Hanouzetal. Using human right atrium cultured in vitro, the effect of active oxygen pretreatment with sevoflurane and desflurane on cardioplegia was studied. In the study to observe the recovery of contraction, the control group, sevoflurane pretreatment group and desflurane pretreatment group. The shrinkage elasticity of the sevoflurane group (53 and 85) and the desflurane group (53 and 86) was significantly improved. Use MPG (ROS Scavenger) to prevent contraction recovery: the myocardial contractility of the desflurane?+?MPG group has 53 to 48 changes, and the sevoflurane?+?MPG group has 53 grades and 56 changes. (Same as the control group). Since the use of MPG deprived the recovery of myocardial contraction in the desflurane and sevoflurane groups, they believed that OS was involved in the cardiac arrest mechanism induced by VA preconditioning. Through in vitro experimental studies, the signal transduction mechanism of cardioplegia in human tissues was evaluated. However, further in vivo studies are needed to clearly determine that VA pretreatment as a treatment option has a protective effect on the myocardium of patients with myocardial ischemia.
The side effects of gas anesthetics on the heart give traditional anesthetic concentrations. All VAs have clinically relevant myocardial depression. Although the use of VAs can help protect eyesight, it should be considered for patients with obvious heart failure.
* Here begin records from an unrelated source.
-- pv_equiv track=rewrite | github.com/KavyaVakala02/V.Kavya_Week1_Assessment | Exam-1/Q9.stringanalyze.py | analyze_string
-- ===== SOURCE A (Python) =====
-- def analyze_string(input_string):
--     vowel_count = 0
--     consonant_count = 0
--     digit_count = 0
--     special_char_count = 0
--     for character in input_string:
--         if character.lower() in "aeiou":
--             vowel_count += 1
--         elif character.isalpha():
--             consonant_count += 1
--         elif character.isdigit():
--             digit_count += 1
--         elif not character.isspace():
--             special_char_count += 1
--     reversed_string = input_string[::-1]
--     return (vowel_count, consonant_count, digit_count, special_char_count, reversed_string)
-- ===== SOURCE B (Python) =====
-- def analyze_string(input_string):
--     s = input_string
--     vowels = sum(c in "aeiouAEIOU" for c in s)
--     alphas = sum(c.isalpha() for c in s)
--     digits = sum(c.isdigit() for c in s)
--     spaces = sum(c.isspace() for c in s)
--     return (vowels, alphas - vowels, digits,
--             len(s) - alphas - digits - spaces, s[::-1])
-- ===== Notes on version B (the rewrite author's own statement) =====
-- stated objective: alternative
-- what changed: Replaces the mutually-exclusive elif chain with four independent whole-string category counts (vowels, letters, digits, whitespace) and derives consonants and specials by complement arithmetic (alpha - vowels, len - alpha - digits - spaces).
import Mathlib
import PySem

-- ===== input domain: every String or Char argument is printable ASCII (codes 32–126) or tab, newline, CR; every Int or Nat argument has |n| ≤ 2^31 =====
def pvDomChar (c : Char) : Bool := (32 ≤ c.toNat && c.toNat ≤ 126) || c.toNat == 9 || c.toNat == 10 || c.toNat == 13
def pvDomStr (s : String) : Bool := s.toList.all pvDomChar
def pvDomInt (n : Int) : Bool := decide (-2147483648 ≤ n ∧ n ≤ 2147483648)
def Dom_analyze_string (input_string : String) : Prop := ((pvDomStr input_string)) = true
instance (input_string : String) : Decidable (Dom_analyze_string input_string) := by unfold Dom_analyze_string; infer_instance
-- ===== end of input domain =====

-- B replaces A's mutually-exclusive elif-chain loop by four independent category counts
-- plus complement arithmetic (consonants = alpha - vowels, specials = len - alpha - digits - spaces); alternative decomposition, same cost.


-- ===== PORT A =====
-- `character.lower() in "aeiou"`: the left side is a single character, so the substring
-- test is exactly membership of lowerChar c among the vowel characters (exact).
def pvStepA (st : Int × Int × Int × Int) (c : Char) : Int × Int × Int × Int :=
  if PySem.Chars.lowerChar c ∈ ['a', 'e', 'i', 'o', 'u'] then
    (st.1 + 1, st.2.1, st.2.2.1, st.2.2.2)
  else if PySem.Chars.isalpha c then
    (st.1, st.2.1 + 1, st.2.2.1, st.2.2.2)
  else if PySem.Chars.isdigit c then
    (st.1, st.2.1, st.2.2.1 + 1, st.2.2.2)
  else if !(PySem.Chars.isspace c) then
    (st.1, st.2.1, st.2.2.1, st.2.2.2 + 1)
  else st

def analyze_string (input_string : String) : Int × Int × Int × Int × String :=
  let st := input_string.toList.foldl pvStepA (0, 0, 0, 0)
  -- input_string[::-1]; step -1 never raises, so the `none` branch is unreachable
  let reversed_string := (PySem.Str.slice? input_string none none (-1)).getD input_string
  (st.1, st.2.1, st.2.2.1, st.2.2.2, reversed_string)

-- ===== PORT B =====
-- sum(bool for c in s) is ported as countP (cast to Int), len(s) as PySem.Str.len.
def analyze_string_alt (input_string : String) : Int × Int × Int × Int × String :=
  let cs := input_string.toList
  let vowels : Int := (cs.countP (fun c => c ∈ "aeiouAEIOU".toList) : Int)
  let alphas : Int := (cs.countP (fun c => PySem.Chars.isalpha c) : Int)
  let digits : Int := (cs.countP (fun c => PySem.Chars.isdigit c) : Int)
  let spaces : Int := (cs.countP (fun c => PySem.Chars.isspace c) : Int)
  (vowels, alphas - vowels, digits,
    PySem.Str.len input_string - alphas - digits - spaces,
    (PySem.Str.slice? input_string none none (-1)).getD input_string)

-- ===== PRECONDITION & SPEC =====
def Spec_analyze_string (input_string : String) (out : Int × Int × Int × Int × String) : Prop := out = analyze_string_alt input_string
instance (input_string : String) (out : Int × Int × Int × Int × String) : Decidable (Spec_analyze_string input_string out) := by unfold Spec_analyze_string; infer_instance

-- ===== CLAIM (what is proved, stated in full; the proofs are below) =====
def Claim_equal_analyze_string : Prop := ∀ (input_string : String), Dom_analyze_string input_string → Spec_analyze_string input_string (analyze_string input_string)

-- ===== LEMMAS AND PROOFS =====

-- the per-character category facts the equivalence needs, as one boolean predicate
def pvCharOK (c : Char) : Bool :=
    (decide (PySem.Chars.lowerChar c ∈ ['a', 'e', 'i', 'o', 'u'])
       == decide (c ∈ "aeiouAEIOU".toList))
  && (!(decide (c ∈ "aeiouAEIOU".toList)) || PySem.Chars.isalpha c)
  && (!(PySem.Chars.isdigit c) || !(PySem.Chars.isalpha c))
  && (!(PySem.Chars.isspace c) || (!(PySem.Chars.isalpha c) && !(PySem.Chars.isdigit c)))

set_option maxRecDepth 8192 in
lemma pvCharOK_all : ∀ n : Fin 128, pvCharOK (Char.ofNat n.val) = true := by decide

lemma pvCharOK_of_dom (c : Char) (hd : pvDomChar c = true) : pvCharOK c = true := by
  have h1 : c.toNat < 128 := by simp [pvDomChar] at hd; omega
  have := pvCharOK_all ⟨c.toNat, h1⟩
  simpa [Char.ofNat_toNat] using this

-- the loop invariant: folding A's step adds B's four category counts
lemma pv_foldA_eq (cs : List Char) (h : cs.all pvDomChar = true) :
    ∀ st : Int × Int × Int × Int,
    cs.foldl pvStepA st =
      (st.1 + (cs.countP (fun c => c ∈ "aeiouAEIOU".toList) : Int),
       st.2.1 + ((cs.countP (fun c => PySem.Chars.isalpha c) : Int)
                 - (cs.countP (fun c => c ∈ "aeiouAEIOU".toList) : Int)),
       st.2.2.1 + (cs.countP (fun c => PySem.Chars.isdigit c) : Int),
       st.2.2.2 + ((cs.length : Int)
                   - (cs.countP (fun c => PySem.Chars.isalpha c) : Int)
                   - (cs.countP (fun c => PySem.Chars.isdigit c) : Int)
                   - (cs.countP (fun c => PySem.Chars.isspace c) : Int))) := by
  induction cs with
  | nil => intro st; simp
  | cons c t ih =>
    intro st
    simp only [List.all_cons, Bool.and_eq_true] at h
    obtain ⟨hc, ht⟩ := h
    have hck := pvCharOK_of_dom c hc
    simp only [pvCharOK, Bool.and_eq_true, beq_iff_eq, decide_eq_decide, Bool.or_eq_true,
      Bool.not_eq_true', decide_eq_false_iff_not] at hck
    obtain ⟨⟨⟨hiff, himp⟩, hda⟩, hsp⟩ := hck
    rw [List.foldl_cons, ih ht (pvStepA st c)]
    by_cases hv : c ∈ "aeiouAEIOU".toList
    · have halpha : PySem.Chars.isalpha c = true := himp.resolve_left (not_not_intro hv)
      have hdig : PySem.Chars.isdigit c = false := by rcases hda with h' | h' <;> simp_all
      have hspc : PySem.Chars.isspace c = false := by rcases hsp with h' | h' <;> simp_all
      have hvd : decide (c ∈ "aeiouAEIOU".toList) = true := decide_eq_true hv
      have hstep : pvStepA st c = (st.1 + 1, st.2.1, st.2.2.1, st.2.2.2) := by
        unfold pvStepA; rw [if_pos (hiff.mpr hv)]
      rw [hstep]
      simp only [List.countP_cons, List.length_cons, hvd, halpha, hdig, hspc,
        if_true, Bool.false_eq_true, if_false, Prod.ext_iff]
      push_cast; omega
    · have hnv : PySem.Chars.lowerChar c ∉ ['a', 'e', 'i', 'o', 'u'] :=
        fun hx => hv (hiff.mp hx)
      have hvd : decide (c ∈ "aeiouAEIOU".toList) = false := decide_eq_false hv
      by_cases halpha : PySem.Chars.isalpha c = true
      · have hdig : PySem.Chars.isdigit c = false := by rcases hda with h' | h' <;> simp_all
        have hspc : PySem.Chars.isspace c = false := by rcases hsp with h' | h' <;> simp_all
        have hstep : pvStepA st c = (st.1, st.2.1 + 1, st.2.2.1, st.2.2.2) := by
          unfold pvStepA; rw [if_neg hnv, if_pos halpha]
        rw [hstep]
        simp only [List.countP_cons, List.length_cons, hvd, halpha, hdig, hspc,
          if_true, Bool.false_eq_true, if_false, Prod.ext_iff]
        push_cast; omega
      · have halpha' : PySem.Chars.isalpha c = false := by simpa using halpha
        by_cases hdig : PySem.Chars.isdigit c = true
        · have hspc : PySem.Chars.isspace c = false := by rcases hsp with h' | h' <;> simp_all
          have hstep : pvStepA st c = (st.1, st.2.1, st.2.2.1 + 1, st.2.2.2) := by
            unfold pvStepA; rw [if_neg hnv, if_neg (by simp [halpha']), if_pos hdig]
          rw [hstep]
          simp only [List.countP_cons, List.length_cons, hvd, halpha', hdig, hspc,
            if_true, Bool.false_eq_true, if_false, Prod.ext_iff]
          push_cast; omega
        · have hdig' : PySem.Chars.isdigit c = false := by simpa using hdig
          by_cases hspc : PySem.Chars.isspace c = true
          · have hstep : pvStepA st c = st := by
              unfold pvStepA
              rw [if_neg hnv, if_neg (by simp [halpha']), if_neg (by simp [hdig']),
                if_neg (by simp [hspc])]
            rw [hstep]
            simp only [List.countP_cons, List.length_cons, hvd, halpha', hdig', hspc,
              if_true, Bool.false_eq_true, if_false, Prod.ext_iff]
            push_cast; omega
          · have hspc' : PySem.Chars.isspace c = false := by simpa using hspc
            have hstep : pvStepA st c = (st.1, st.2.1, st.2.2.1, st.2.2.2 + 1) := by
              unfold pvStepA
              rw [if_neg hnv, if_neg (by simp [halpha']), if_neg (by simp [hdig']),
                if_pos (by simp [hspc'])]
            rw [hstep]
            simp only [List.countP_cons, List.length_cons, hvd, halpha', hdig', hspc',
              Bool.false_eq_true, if_false, Prod.ext_iff]
            push_cast; omega

-- ===== VERDICT (by name: the statement is the Claim_ definition above) =====
theorem analyze_string_spec : Claim_equal_analyze_string := by
  intro s hdom
  unfold Spec_analyze_string analyze_string analyze_string_alt
  rw [pv_foldA_eq s.toList hdom (0, 0, 0, 0)]
  simp [PySem.Str.len_eq]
In addition, using clinically appropriate VA concentrations, myocardial inhibition can cause vasodilation and hemodynamic instability in patients with ischemic heart disease. In addition, some studies have shown that the use of VA can lead to a longer QT interval. This is because the longer the QT interval, the greater the risk of arrhythmia. The QT interval is the depolarization and repolarization part of the depolarization and repolarization cycle of the central ventricle, and represents the electrical activity of the heart on the ECG. Prolonging the QT interval increases the risk of patients with torsade de pointes ventricular tachycardia, which may cause ventricular fibrillation, as reported with the use of VA anesthetics. Nevertheless, patients who use VA are known as safe and known long QT syndrome. In addition, studies have shown that the use of VA can prolong the QT interval, but the incidence of ventricular arrhythmias in 10535 patients receiving sevoflurane coronary artery bypass is lower than that of propofol anesthesia. I will. Other patients undergoing coronary artery bypass grafting have not reported an increase in ventricular arrhythmia after VA preconditioning. In addition, animal studies have shown anti-arrhythmic effects before or after VA treatment. However, depending on the patient's condition, arrhythmia and hemodynamic instability may be induced, such as severe myocardial ischemia before surgery. Care should be taken when using VA pretreatment to protect the heart.
No cardioprotective function: Angriloetal recently discovered that VA pretreatment has no cardioprotective function in non-cardiac surgery. This study found a decrease in troponin release in patients undergoing non-cardiac surgery.